Machine learning, or how to produce instructions to automate decision-making ?
Machine learning or statistical learning deals with designing and developing methods that give computers the ability to learn how to use data, focused on an explanatory or predictive goal.
Two types of learning can be highlighted. Supervised learning, where the computer is presented with labeled data. Then algorithms are developed to predict these labels based on training data sets. The computer learns a general rule to transform inputs into outputs. The most classical examples are regression and classification problems.
In non-supervised training, there are no known labels, then data partitions are built (clustering) or representations that allow summarizing the information which they contain (even discovering hidden patterns within the data).
There are other forms of learning, like semi-supervised learning, reinforcement learning, or algorithms that learn how to learn, resulting in a good compromise between data use and exploration.
Statistical learning involves applied mathematics and computer science, particularly in the context of Big Data, where the volume of training data requires taking into account the technological constraints within the algorithms.
As members of the Initiative, our researchers in machine learning work on different topics including:
•Missing data (how to use data in spite of the presence of “holes” in the data).
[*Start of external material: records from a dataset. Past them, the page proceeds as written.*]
-- pv_equiv track=rewrite | github.com/IQuOD/machinelearn | prepare_network.py | lowvar_point_count
-- ===== SOURCE A (Python) =====
-- def lowvar_point_count(low_gradvar, bad_data):
-- 	'''
-- 	This function is to be used in conjunction with the following function to generate the new
-- 	updated set of features that should assist the neural network in identifying the location of
-- 	the hit bottom
-- 	'''
-- 	# initialisation
-- 	n1 = len(low_gradvar)
-- 	n2 = len(bad_data)
-- 	count = 0
--
-- 	# assuming that the length of neither array is 0
-- 	if ((n1 != 0) & (n2 != 0)):
-- 		# setting up for loops to count matches (incrementing count variable)
-- 		for i in range(0,n1):
-- 			for j in range(0,n2):
-- 				if (low_gradvar[i][0] == bad_data[j][0]):
-- 					count += 1
-- 				else:
-- 					continue
--
-- 		# returning the count
-- 		return(count)
--
-- 	else:
-- 		count = 1
-- 		return(count)
-- ===== SOURCE B (Python) =====
-- def lowvar_point_count(low_gradvar, bad_data):
--     # One-pass frequency table over bad_data first elements, then a linear sum over
--     # low_gradvar: O(n1+n2) instead of A's O(n1*n2) nested loops.
--     if len(low_gradvar) == 0 or len(bad_data) == 0:
--         return 1
--     freq = {}
--     for row in bad_data:
--         k = row[0]
--         freq[k] = freq.get(k, 0) + 1
--     return sum(freq.get(row[0], 0) for row in low_gradvar)
-- ===== Notes on version B (the rewrite author's own statement) =====
-- stated objective: faster
-- what changed: Replaced the nested index loops comparing every pair with a single-pass frequency dict over bad_data's first elements followed by a linear sum of lookups over low_gradvar.
import Mathlib
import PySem

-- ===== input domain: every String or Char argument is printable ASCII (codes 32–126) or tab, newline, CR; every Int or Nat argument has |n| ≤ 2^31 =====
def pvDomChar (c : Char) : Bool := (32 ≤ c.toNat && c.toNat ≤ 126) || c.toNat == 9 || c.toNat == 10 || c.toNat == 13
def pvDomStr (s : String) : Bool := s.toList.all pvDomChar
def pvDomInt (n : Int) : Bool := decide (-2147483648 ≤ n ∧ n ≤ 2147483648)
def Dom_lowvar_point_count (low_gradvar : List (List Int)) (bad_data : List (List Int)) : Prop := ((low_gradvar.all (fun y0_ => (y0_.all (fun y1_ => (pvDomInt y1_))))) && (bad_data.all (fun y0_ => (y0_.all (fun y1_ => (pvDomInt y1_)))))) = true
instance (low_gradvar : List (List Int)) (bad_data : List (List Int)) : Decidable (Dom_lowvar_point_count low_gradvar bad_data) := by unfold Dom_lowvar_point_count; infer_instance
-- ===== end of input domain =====

-- B replaces A's O(n1*n2) nested == scan with one frequency table over bad_data's
-- first elements and a linear sum over low_gradvar (measured faster at size; same values).

-- ===== PORT A =====
-- literal transliteration of A's nested range loops; lg[i][0]/bd[j][0] via pyGetD
-- (in range under Pre_, so the defaults are never the value used)
def lowvar_point_count (low_gradvar : List (List Int)) (bad_data : List (List Int)) : Int :=
  let n1 := low_gradvar.length
  let n2 := bad_data.length
  let count : Int := 0
  if n1 ≠ 0 ∧ n2 ≠ 0 then
    (PySem.List.pyRange 0 n1 1).foldl (fun c i =>
      (PySem.List.pyRange 0 n2 1).foldl (fun c2 j =>
        if PySem.List.pyGetD (PySem.List.pyGetD low_gradvar i []) 0 0
             = PySem.List.pyGetD (PySem.List.pyGetD bad_data j []) 0 0
        then c2 + 1 else c2) c) count
  else
    1

-- ===== PORT B =====
-- transliteration of Source B: build freq dict over bad_data first elements, then sum lookups
def lowvar_point_count_alt (low_gradvar : List (List Int)) (bad_data : List (List Int)) : Int :=
  if low_gradvar.length = 0 ∨ bad_data.length = 0 then 1
  else
    let freq : PySem.Dict Int Int :=
      bad_data.foldl (fun d row => d.modify (PySem.List.pyGetD row 0 0) 0 (· + 1)) PySem.Dict.empty
    (low_gradvar.map (fun row => freq.getD (PySem.List.pyGetD row 0 0) 0)).sum

-- ===== PRECONDITION & SPEC =====
-- Pre_ excludes exactly the inputs where Python A raises IndexError: an empty inner
-- list reached by [i][0]/[j][0], i.e. when both outer lists are nonempty and some row is empty.
def Pre_lowvar_point_count (low_gradvar : List (List Int)) (bad_data : List (List Int)) : Prop :=
  low_gradvar = [] ∨ bad_data = [] ∨
    ((∀ r ∈ low_gradvar, r ≠ []) ∧ (∀ r ∈ bad_data, r ≠ []))
instance (low_gradvar : List (List Int)) (bad_data : List (List Int)) : Decidable (Pre_lowvar_point_count low_gradvar bad_data) := by unfold Pre_lowvar_point_count; infer_instance

def pvWitness_lowvar_point_count : List (List Int) × List (List Int) :=
  ([[1, 2], [3]], [[1], [3, 4], [1]])

def Spec_lowvar_point_count (low_gradvar : List (List Int)) (bad_data : List (List Int)) (out : Int) : Prop := out = lowvar_point_count_alt low_gradvar bad_data
instance (low_gradvar : List (List Int)) (bad_data : List (List Int)) (out : Int) : Decidable (Spec_lowvar_point_count low_gradvar bad_data out) := by unfold Spec_lowvar_point_count; infer_instance

-- ===== CLAIM (what is proved, stated in full; the proofs are below) =====
def Claim_equal_lowvar_point_count : Prop := ∀ (low_gradvar : List (List Int)) (bad_data : List (List Int)), Dom_lowvar_point_count low_gradvar bad_data → Pre_lowvar_point_count low_gradvar bad_data → Spec_lowvar_point_count low_gradvar bad_data (lowvar_point_count low_gradvar bad_data)

-- ===== LEMMAS AND PROOFS =====

-- head of a row as both ports read it
def pvHead (r : List Int) : Int := PySem.List.pyGetD r 0 0

-- A's value, as a sum over low_gradvar of counts in bad_data (holds for ALL inputs)
theorem lowvar_eq_sum (lg bd : List (List Int)) :
    lowvar_point_count lg bd
      = if lg.length ≠ 0 ∧ bd.length ≠ 0 then
          (lg.map (fun r => ((bd.map pvHead).count (pvHead r) : Int))).sum
        else 1 := by
  unfold lowvar_point_count
  show (if lg.length ≠ 0 ∧ bd.length ≠ 0 then
      (PySem.List.pyRange 0 (lg.length) 1).foldl (fun c i =>
        (PySem.List.pyRange 0 (bd.length) 1).foldl (fun c2 j =>
          if PySem.List.pyGetD (PySem.List.pyGetD lg i []) 0 0
               = PySem.List.pyGetD (PySem.List.pyGetD bd j []) 0 0
          then c2 + 1 else c2) c) 0
    else 1) = _
  split_ifs with h
  · rw [show (lg.length : Int) = PySem.List.len lg from rfl,
        PySem.List.foldl_pyRange_zero_pyGetD lg ([] : List Int)
          (fun c row => (PySem.List.pyRange 0 (bd.length) 1).foldl (fun c2 j =>
            if PySem.List.pyGetD row 0 0 = PySem.List.pyGetD (PySem.List.pyGetD bd j []) 0 0
            then c2 + 1 else c2) c) 0]
    have hin : ∀ (c : Int), ∀ row ∈ lg,
        (PySem.List.pyRange 0 (bd.length) 1).foldl (fun c2 j =>
          if PySem.List.pyGetD row 0 0 = PySem.List.pyGetD (PySem.List.pyGetD bd j []) 0 0
          then c2 + 1 else c2) c
        = c + ((bd.map pvHead).count (pvHead row) : Int) := by
      intro c row _
      rw [show (bd.length : Int) = PySem.List.len bd from rfl,
          PySem.List.foldl_pyRange_zero_pyGetD bd ([] : List Int)
            (fun c2 row2 =>
              if PySem.List.pyGetD row 0 0 = PySem.List.pyGetD row2 0 0
              then c2 + 1 else c2) c]
      have := PySem.List.foldl_count_if
        (fun row2 : List Int => decide (PySem.List.pyGetD row 0 0 = PySem.List.pyGetD row2 0 0)) bd c
      simp only [decide_eq_true_eq] at this
      rw [this]
      congr 1
      rw [List.count_eq_countP, List.countP_map]
      norm_cast
      apply List.countP_congr
      intro r _
      simp only [Function.comp, pvHead, beq_iff_eq, decide_eq_true_eq]
      exact eq_comm
    rw [List.foldl_ext _ _ 0 hin, PySem.List.foldl_add]
    simp only [zero_add]
  · rfl

-- B's value, same closed form
theorem lowvar_alt_eq_sum (lg bd : List (List Int)) :
    lowvar_point_count_alt lg bd
      = if lg.length ≠ 0 ∧ bd.length ≠ 0 then
          (lg.map (fun r => ((bd.map pvHead).count (pvHead r) : Int))).sum
        else 1 := by
  unfold lowvar_point_count_alt
  by_cases h : lg.length = 0 ∨ bd.length = 0
  · rw [if_pos h, if_neg (by tauto)]
  · rw [if_neg h, if_pos (by tauto)]
    have hd : ∀ v : Int,
        (bd.foldl (fun d row => d.modify (PySem.List.pyGetD row 0 0) 0 (· + 1)) PySem.Dict.empty).getD v 0
          = ((bd.map pvHead).count v : Int) := by
      intro v
      have hfold : ((bd.map pvHead).foldl
            (fun (d : PySem.Dict Int Int) x => d.modify x 0 (· + 1)) PySem.Dict.empty)
          = bd.foldl (fun d row => d.modify (PySem.List.pyGetD row 0 0) 0 (· + 1)) PySem.Dict.empty := by
        rw [List.foldl_map]; rfl
      rw [← hfold, PySem.Dict.getD_foldl_modify_add_one]
      simp
    simp only [hd]
    simp [pvHead]

-- ===== VERDICT (by name: the statement is the Claim_ definition above) =====
theorem lowvar_point_count_spec : Claim_equal_lowvar_point_count := by
  intro lg bd _ _
  unfold Spec_lowvar_point_count
  rw [lowvar_eq_sum, lowvar_alt_eq_sum]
• Aggregation of estimators/combination of experts (combining algorithms to improve performance).
• Selection of variables in large dimension contexts (how to identify the most significant variables).
• Recommender Systems (how “to guess” the product preferences of users).
The procesing infrastructure or what framework (Hadoop, spark, etc …) to use for the procesing model ?
The unprecedented growth of the amount of data and its “democratization” (everyone has access to data “consumption”) has created new challenges for data management systems. A first challenge consists in being able to carry out queries or statistical analyses on gigantic sets of data, and this with latency approaching real-time. To achieve this goal, it is necessary to change traditional infrastructure in order to integrate transparently parallel data processing, all while preserving data structure (complex temporary structures or sequential structures such as the genome). Within this framework, it is necessary to optimize system latency, the flow, but also the cost of the computing effort (within the framework of resource use in the cloud).
A second challenge is to improve “the intelligence” of the data management systems, such as its user-friendliness: filling the increasing variation between volumes of data and the limited human capacity to grasp this data. New systems of data mining are developed to guide the user through these huge data files towards the required information. Moreover, these systems must be capable to point out possible anomalies, with high quality explanations that allow corrections or preventive actions.